▸ DIRECTIONS FOR THIS TASK: Take each line of the records below that contains the string "stated" and copy it.

(Stored dataset items)
::::
-- pv_equiv track=rewrite | github.com/agencyenterprise/endogenous-steering-resistance | experiment_06_sequential_activations/__init__.py | find_correction_position
-- ===== SOURCE A (Python) =====
-- def find_correction_position(token_strings: list[str], response_start: int) -> int | None:
--     """Find the position where self-correction starts in the response."""
--     text_so_far = ""
--     correction_phrases = ["I made a mistake", "I must correct myself", "I apologize"]
--     for i in range(response_start, len(token_strings)):
--         text_so_far += token_strings[i]
--         for phrase in correction_phrases:
--             if phrase in text_so_far:
--                 return i - 5  # Go back a bit to mark the start of the correction
--     return None
-- ===== SOURCE B (Python) =====
-- def find_correction_position(token_strings, response_start):
--     """Find the position where self-correction starts in the response.
--
--     Single-pass version: join the scanned tokens once, locate the earliest
--     end of any correction phrase in the joined text, then map that character
--     position back to a token index with one cumulative-length scan.
--     """
--     correction_phrases = ["I made a mistake", "I must correct myself", "I apologize"]
--     n = len(token_strings)
--     full = "".join(token_strings[i] for i in range(response_start, n))
--     end = None
--     for phrase in correction_phrases:
--         p = full.find(phrase)
--         if p != -1:
--             e = p + len(phrase)
--             if end is None or e < end:
--                 end = e
--     if end is None:
--         return None
--     cum = 0
--     for i in range(response_start, n):
--         cum += len(token_strings[i])
--         if cum >= end:
--             return i - 5
--     return None
-- ===== Notes on version B (the rewrite author's own statement) =====
-- stated objective: faster
-- what changed: Instead of re-searching the growing accumulated text for every phrase at every token (quadratic in text length), B joins the scanned tokens once, finds the earliest end of any correction phrase in the joined text with one search per phrase, and maps that character position back to the token index by a single cumulative-length scan.
import Mathlib
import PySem

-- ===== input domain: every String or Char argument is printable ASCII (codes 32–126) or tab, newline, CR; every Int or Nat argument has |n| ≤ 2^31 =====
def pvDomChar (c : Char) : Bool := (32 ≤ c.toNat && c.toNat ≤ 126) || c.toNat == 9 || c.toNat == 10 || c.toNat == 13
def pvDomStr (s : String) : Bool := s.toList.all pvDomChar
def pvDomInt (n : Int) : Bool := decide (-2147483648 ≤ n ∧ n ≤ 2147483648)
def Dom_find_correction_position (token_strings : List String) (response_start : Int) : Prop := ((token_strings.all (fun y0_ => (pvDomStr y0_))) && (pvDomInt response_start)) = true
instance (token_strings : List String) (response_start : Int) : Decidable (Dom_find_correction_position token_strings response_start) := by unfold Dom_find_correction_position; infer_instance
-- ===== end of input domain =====

-- B joins the scanned tokens once, finds the earliest end of any correction phrase with one
-- search per phrase, and maps it back to a token index by a cumulative-length scan, instead of
-- A's re-search of the whole accumulated text at every token (objective: faster).

-- The three correction phrases (shared literal data of both programs)
def fcpPhrases : List (List Char) :=
  ["I made a mistake".toList, "I must correct myself".toList, "I apologize".toList]

-- token_strings[i] (Python indexing; "" stands for the IndexError case, excluded by Pre_)
def fcpTok (token_strings : List String) (i : Int) : List Char :=
  ((PySem.List.pyGet? token_strings i).getD "").toList

-- ===== PORT A =====
-- the for-loop of A: text_so_far accumulates, early return on the first phrase hit
def fcpLoopA (ts : List String) (idxs : List Int) (text : List Char) : Option Int :=
  match idxs with
  | [] => none
  | i :: rest =>
    let text' := text ++ fcpTok ts i
    if fcpPhrases.any (fun ph => PySem.Chars.isIn ph text') then some (i - 5)
    else fcpLoopA ts rest text'

def find_correction_position (token_strings : List String) (response_start : Int) : Option Int :=
  fcpLoopA token_strings (PySem.List.pyRange response_start token_strings.length 1) []

-- ===== PORT B =====
-- body of B's 'for phrase in correction_phrases' loop computing the minimal match end
def fcpStep (full : List Char) (acc : Option Int) (ph : List Char) : Option Int :=
  let p := PySem.Chars.find full ph
  if p ≠ -1 then
    let e := p + (ph.length : Int)
    match acc with
    | none => some e
    | some m => if e < m then some e else some m
  else acc

def fcpMinEnd (full : List Char) : Option Int := fcpPhrases.foldl (fcpStep full) none

-- B's cumulative-length scan mapping the character position back to a token index
def fcpScan (ts : List String) (idxs : List Int) (cum e : Int) : Option Int :=
  match idxs with
  | [] => none
  | i :: rest =>
    let cum' := cum + ((fcpTok ts i).length : Int)
    if e ≤ cum' then some (i - 5) else fcpScan ts rest cum' e

def find_correction_position_alt (token_strings : List String) (response_start : Int) : Option Int :=
  let idxs := PySem.List.pyRange response_start token_strings.length 1
  let full := (idxs.map (fcpTok token_strings)).flatten
  match fcpMinEnd full with
  | none => none
  | some e => fcpScan token_strings idxs 0 e

-- ===== PRECONDITION & SPEC =====
-- A raises IndexError exactly when response_start < -len(token_strings) (the first
-- token_strings[i] is then out of range); Pre_ excludes exactly those inputs.
def Pre_find_correction_position (token_strings : List String) (response_start : Int) : Prop :=
  -(token_strings.length : Int) ≤ response_start
instance (token_strings : List String) (response_start : Int) : Decidable (Pre_find_correction_position token_strings response_start) := by unfold Pre_find_correction_position; infer_instance

def pvWitness_find_correction_position : List String × Int := (["ok, ", "I apolo", "gize."], 0)

def Spec_find_correction_position (token_strings : List String) (response_start : Int) (out : Option Int) : Prop := out = find_correction_position_alt token_strings response_start
instance (token_strings : List String) (response_start : Int) (out : Option Int) : Decidable (Spec_find_correction_position token_strings response_start out) := by unfold Spec_find_correction_position; infer_instance

-- ===== CLAIM (what is proved, stated in full; the proofs are below) =====
def Claim_equal_find_correction_position : Prop := ∀ (token_strings : List String) (response_start : Int), Dom_find_correction_position token_strings response_start → Pre_find_correction_position token_strings response_start → Spec_find_correction_position token_strings response_start (find_correction_position token_strings response_start)

-- ===== LEMMAS AND PROOFS =====

-- a phrase occurs in the length-L prefix of full iff its first occurrence in full ends by L
lemma fcp_infix_take_iff (full ph : List Char) (L : Nat) :
    ph <:+: full.take L ↔
      0 ≤ PySem.Chars.find full ph ∧ PySem.Chars.find full ph + (ph.length : Int) ≤ (L : Int) := by
  constructor
  · rintro ⟨s, t, hst⟩
    have hpre : ph <+: (full.take L).drop s.length := by
      rw [← hst]; simp
    rw [List.drop_take] at hpre
    have hpre2 : ph <+: full.drop s.length ∧ ph.length ≤ L - s.length :=
      List.prefix_take_iff.mp hpre
    have hsL : s.length + ph.length ≤ L := by
      have hlen : s.length + ph.length + t.length = (full.take L).length := by
        rw [← hst]; simp [Nat.add_assoc]
      have ht : (full.take L).length ≤ L := by
        simp [List.length_take]
      omega
    have hinfix : ph <:+: full := hpre2.1.isInfix.trans (List.drop_suffix _ _).isInfix
    have h0 : 0 ≤ PySem.Chars.find full ph := (PySem.Chars.find_nonneg_iff full ph).mpr hinfix
    have hspec := PySem.Chars.find_spec (s := full) (sub := ph) h0
    have hj : (PySem.Chars.find full ph).toNat ≤ s.length := by
      by_contra hlt
      exact hspec.2 s.length (by omega) hpre2.1
    refine ⟨h0, ?_⟩
    have := Int.toNat_of_nonneg h0
    omega
  · rintro ⟨h0, hle⟩
    have hspec := PySem.Chars.find_spec (s := full) (sub := ph) h0
    set p := (PySem.Chars.find full ph).toNat with hp
    have hpL : p + ph.length ≤ L := by
      have := Int.toNat_of_nonneg h0
      omega
    have h1 : ph <+: (full.drop p).take (L - p) :=
      List.prefix_take_iff.mpr ⟨hspec.1, by
        have := hspec.1.length_le
        omega⟩
    rw [← List.drop_take] at h1
    exact h1.isInfix.trans (List.drop_suffix _ _).isInfix

-- the fold of fcpStep characterises "some scanned phrase fits inside the length-L prefix"
lemma fcp_fold_char (full : List Char) : ∀ (phs : List (List Char)) (acc : Option Int)
    (P0 : Nat → Prop), (∀ L : Nat, P0 L ↔ ∃ e, acc = some e ∧ e ≤ (L : Int)) → ∀ L : Nat,
    ((P0 L ∨ ∃ ph ∈ phs, ph <:+: full.take L) ↔
      ∃ e, phs.foldl (fcpStep full) acc = some e ∧ e ≤ (L : Int)) := by
  intro phs
  induction phs with
  | nil =>
    intro acc P0 h L
    simpa using h L
  | cons ph rest ih =>
    intro acc P0 h L
    have hstep : ∀ L : Nat, (P0 L ∨ ph <:+: full.take L) ↔
        ∃ e, fcpStep full acc ph = some e ∧ e ≤ (L : Int) := by
      intro L'
      rw [fcp_infix_take_iff, h L']
      have hge : -1 ≤ PySem.Chars.find full ph := PySem.Chars.neg_one_le_find full ph
      unfold fcpStep
      by_cases hf : PySem.Chars.find full ph = -1
      · simp [hf]
      · simp only [hf, ne_eq, not_false_eq_true, if_pos]
        cases acc with
        | none => simp; omega
        | some m =>
          by_cases hlt : PySem.Chars.find full ph + (ph.length : Int) < m <;>
            simp [hlt] <;> omega
    have := ih (fcpStep full acc ph) (fun L' => P0 L' ∨ ph <:+: full.take L') hstep L
    rw [List.foldl_cons]
    rw [← this]
    constructor
    · rintro (h0 | ⟨q, hq, hinf⟩)
      · exact Or.inl (Or.inl h0)
      · rcases List.mem_cons.mp hq with rfl | hq'
        · exact Or.inl (Or.inr hinf)
        · exact Or.inr ⟨q, hq', hinf⟩
    · rintro ((h0 | h1) | ⟨q, hq, hinf⟩)
      · exact Or.inl h0
      · exact Or.inr ⟨ph, List.mem_cons_self .., h1⟩
      · exact Or.inr ⟨q, List.mem_cons_of_mem _ hq, hinf⟩

lemma fcp_minEnd_char (full : List Char) (L : Nat) :
    (∃ ph ∈ fcpPhrases, ph <:+: full.take L) ↔
      ∃ e, fcpMinEnd full = some e ∧ e ≤ (L : Int) := by
  have h := fcp_fold_char full fcpPhrases none (fun _ => False) (by simp) L
  simpa [fcpMinEnd] using h

lemma fcp_loopA_cons (ts : List String) (i : Int) (rest : List Int) (text : List Char) :
    fcpLoopA ts (i :: rest) text =
      (if fcpPhrases.any (fun ph => PySem.Chars.isIn ph (text ++ fcpTok ts i)) then some (i - 5)
       else fcpLoopA ts rest (text ++ fcpTok ts i)) := rfl

lemma fcp_scan_cons (ts : List String) (i : Int) (rest : List Int) (cum e : Int) :
    fcpScan ts (i :: rest) cum e =
      (if e ≤ cum + ((fcpTok ts i).length : Int) then some (i - 5)
       else fcpScan ts rest (cum + ((fcpTok ts i).length : Int)) e) := rfl

-- main loop equivalence: A's scan equals B's threshold scan against the total joined text
lemma fcp_loop_eq (ts : List String) : ∀ (idxs : List Int) (pre : List Char),
    (∀ ph ∈ fcpPhrases, ¬ ph <:+: pre) →
    fcpLoopA ts idxs pre =
      (match fcpMinEnd (pre ++ (idxs.map (fcpTok ts)).flatten) with
       | none => none
       | some e => fcpScan ts idxs (pre.length : Int) e) := by
  intro idxs
  induction idxs with
  | nil =>
    intro pre _
    cases h : fcpMinEnd (pre ++ ([].map (fcpTok ts)).flatten) <;> simp [fcpLoopA, fcpScan]
  | cons i rest ih =>
    intro pre hpre
    have htotal : pre ++ ((i :: rest).map (fcpTok ts)).flatten
        = (pre ++ fcpTok ts i) ++ (rest.map (fcpTok ts)).flatten := by
      simp [List.append_assoc]
    have hpref : ((pre ++ fcpTok ts i) ++ (rest.map (fcpTok ts)).flatten).take
        (pre ++ fcpTok ts i).length = pre ++ fcpTok ts i := List.take_left
    have hchar := fcp_minEnd_char ((pre ++ fcpTok ts i) ++ (rest.map (fcpTok ts)).flatten)
      (pre ++ fcpTok ts i).length
    rw [hpref] at hchar
    have hcum : (pre.length : Int) + ((fcpTok ts i).length : Int)
        = ((pre ++ fcpTok ts i).length : Int) := by
      push_cast [List.length_append]; ring
    rw [htotal, fcp_loopA_cons]
    by_cases hA : (fcpPhrases.any (fun ph => PySem.Chars.isIn ph (pre ++ fcpTok ts i))) = true
    · have hex : ∃ ph ∈ fcpPhrases, ph <:+: (pre ++ fcpTok ts i) := by
        rcases List.any_eq_true.mp hA with ⟨ph, hph, hin⟩
        exact ⟨ph, hph, (PySem.Chars.isIn_iff_infix ph _).mp hin⟩
      rcases hchar.mp hex with ⟨e, hsome, hle⟩
      rw [hsome, if_pos hA]
      show some (i - 5) = fcpScan ts (i :: rest) (pre.length : Int) e
      rw [fcp_scan_cons, hcum, if_pos hle]
    · have hnotex : ¬ ∃ ph ∈ fcpPhrases, ph <:+: (pre ++ fcpTok ts i) := by
        rintro ⟨ph, hph, hinf⟩
        exact hA (List.any_eq_true.mpr ⟨ph, hph, (PySem.Chars.isIn_iff_infix ph _).mpr hinf⟩)
      have hpre2 : ∀ ph ∈ fcpPhrases, ¬ ph <:+: (pre ++ fcpTok ts i) := by
        intro ph hph hinf; exact hnotex ⟨ph, hph, hinf⟩
      rw [if_neg hA, ih (pre ++ fcpTok ts i) hpre2]
      cases hm : fcpMinEnd ((pre ++ fcpTok ts i) ++ (rest.map (fcpTok ts)).flatten) with
      | none => rfl
      | some e =>
        have hnotle : ¬ e ≤ ((pre ++ fcpTok ts i).length : Int) := by
          intro hle
          exact hnotex (hchar.mpr ⟨e, hm, hle⟩)
        show fcpScan ts rest ((pre ++ fcpTok ts i).length : Int) e
          = fcpScan ts (i :: rest) (pre.length : Int) e
        rw [fcp_scan_cons, hcum, if_neg hnotle]

-- ===== VERDICT (by name: the statement is the Claim_ definition above) =====
theorem find_correction_position_spec : Claim_equal_find_correction_position := by
  intro ts rs _ _
  unfold Spec_find_correction_position
  have h := fcp_loop_eq ts (PySem.List.pyRange rs ts.length 1) [] (by decide)
  simpa [find_correction_position, find_correction_position_alt] using h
::::
▸ OUTPUT FOR THIS EXERCISE:
-- stated objective: faster
-- ===== CLAIM (what is proved, stated in full; the proofs are below) =====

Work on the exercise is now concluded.